In recent years, the Internet connection speed is steadily increasing in most countries around the world. While the global average connectivity speed rose by 13% in 2013, in the United Arab Emirates it registered a decline of 27%, new report says.
Globally, there’s a trend of increasing the Internet connection speed, an expected result from the constantly improving technologies and better Internet penetration. Recent report from cloud services provider Akamai analyses the state of the web and shows that the global speeds continued to rise, climbing 1.8% in the first quarter of 2014 to reach an average of 3.9 Mbps. The annual growth is even more impressive – the average connection sped up 13% from the same period of 2013. And according to the report, the jump will be even bigger in the next quarter and will exceed 15% on year-on-year basis in 2015.
At present, South Korea offers the fastest average Internet connection speed of 23.6 Mbps and posted a stunning annual increase of 145%. It is followed by Japan and its 14.6 Mbps and Hong Kong with 13.3 Mbps. The rest of the top 10 countries are all European, all reporting annual increases and the only one to experience a quarter-to-quarter drop is the 8th entry in the ranking, the Czech Republic. Huge gains from last year were reported by Sudan – its average connection speed jumped 196% reaching 3.2 Mbps. Surprisingly, the U.S. didn’t make it to the top 10, despite its 10% quarter-to-quarter increase. It is currently at 12th position (5.5 Mbps), while Canada is 11th and first in the region with 6.6 Mbps.

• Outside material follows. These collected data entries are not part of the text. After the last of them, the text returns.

-- pv_equiv track=rewrite | github.com/vladiarosh/advent-of-code | advent_of_code_2024/2024_02.py | collect_safe_and_unsafe_reports
-- ===== SOURCE A (Python) =====
-- def collect_safe_and_unsafe_reports(unfiltered_report):
--     good_reports = []
--     bad_reports = []
--     for line in unfiltered_report:
--         uni_direction_state, no_out_of_bound_difference = check_report_safety(line)
--         if uni_direction_state and no_out_of_bound_difference is True:
--             good_reports.append(line)
--         else:
--             bad_reports.append(line)
--     return good_reports, bad_reports
--
-- def check_report_safety(report):
--     single_direction = True
--     nothing_out_of_bounds = True
--     ascending_counter = 0
--     descending_counter = 0
--     out_of_bounds_counter = 0
--
--     for index, number in enumerate(report):
--         if index != 0:
--             difference = report[index] - report[index - 1]
--             if report[index] > report[index - 1]:
--                 ascending_counter += 1
--                 if difference < 1 or difference > 3:
--                     out_of_bounds_counter += 1
--             if report[index] < report[index - 1]:
--                 descending_counter += 1
--                 if abs(difference) < 1 or abs(difference) > 3:
--                     out_of_bounds_counter += 1
--             if difference == 0:
--                 out_of_bounds_counter += 1
--
--         if ascending_counter > 0 and descending_counter > 0:
--             single_direction = False
--         if out_of_bounds_counter > 0:
--             nothing_out_of_bounds = False
--     return single_direction, nothing_out_of_bounds
-- ===== SOURCE B (Python) =====
-- def collect_safe_and_unsafe_reports(unfiltered_report):
--     def is_safe(report):
--         diffs = [b - a for a, b in zip(report, report[1:])]
--         return all(1 <= d <= 3 for d in diffs) or all(-3 <= d <= -1 for d in diffs)
--
--     good_reports = [line for line in unfiltered_report if is_safe(line)]
--     bad_reports = [line for line in unfiltered_report if not is_safe(line)]
--     return good_reports, bad_reports
-- ===== Notes on version B (the rewrite author's own statement) =====
-- stated objective: simpler
-- what changed: Replaces A's five-variable state machine (direction flags plus ascending/descending/out-of-bounds counters updated per index with explicit indexing) by a zip-built adjacent-difference list judged with two short-circuiting all() range scans, and expresses the good/bad partition as two comprehensions instead of an accumulator loop.
import Mathlib
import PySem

The UAE also didn’t make it to the top 10. In fact, it is the only country in the large EMEA (Europe, Middle East, Africa) region which saw a lower average connection speed from last year. It lost 27% to reach 4.3 Mbps, falling to No.58 in the global ranking.
However, looking at the short-term statistics, UAE’s average Internet connection speed increased by 3% from the previous quarter. When it comes to average peak connection speeds (which represents the average of the maximum speeds measured in the country), the UAE shows even worse performance. The country saw both short- and long-term decreases – down 22% and down 66% respectively. The drop is even more dramatic for the high broadband (>10 Mbps) connectivity – down 74% from 2013.
The average Internet connection speed in Libya is the slowest in the world – at 0.5 Mbps. The report also shows the number of unique IPv4 addresses – the U.S. is leading with 162,675,451, followed by China with 123,526,069.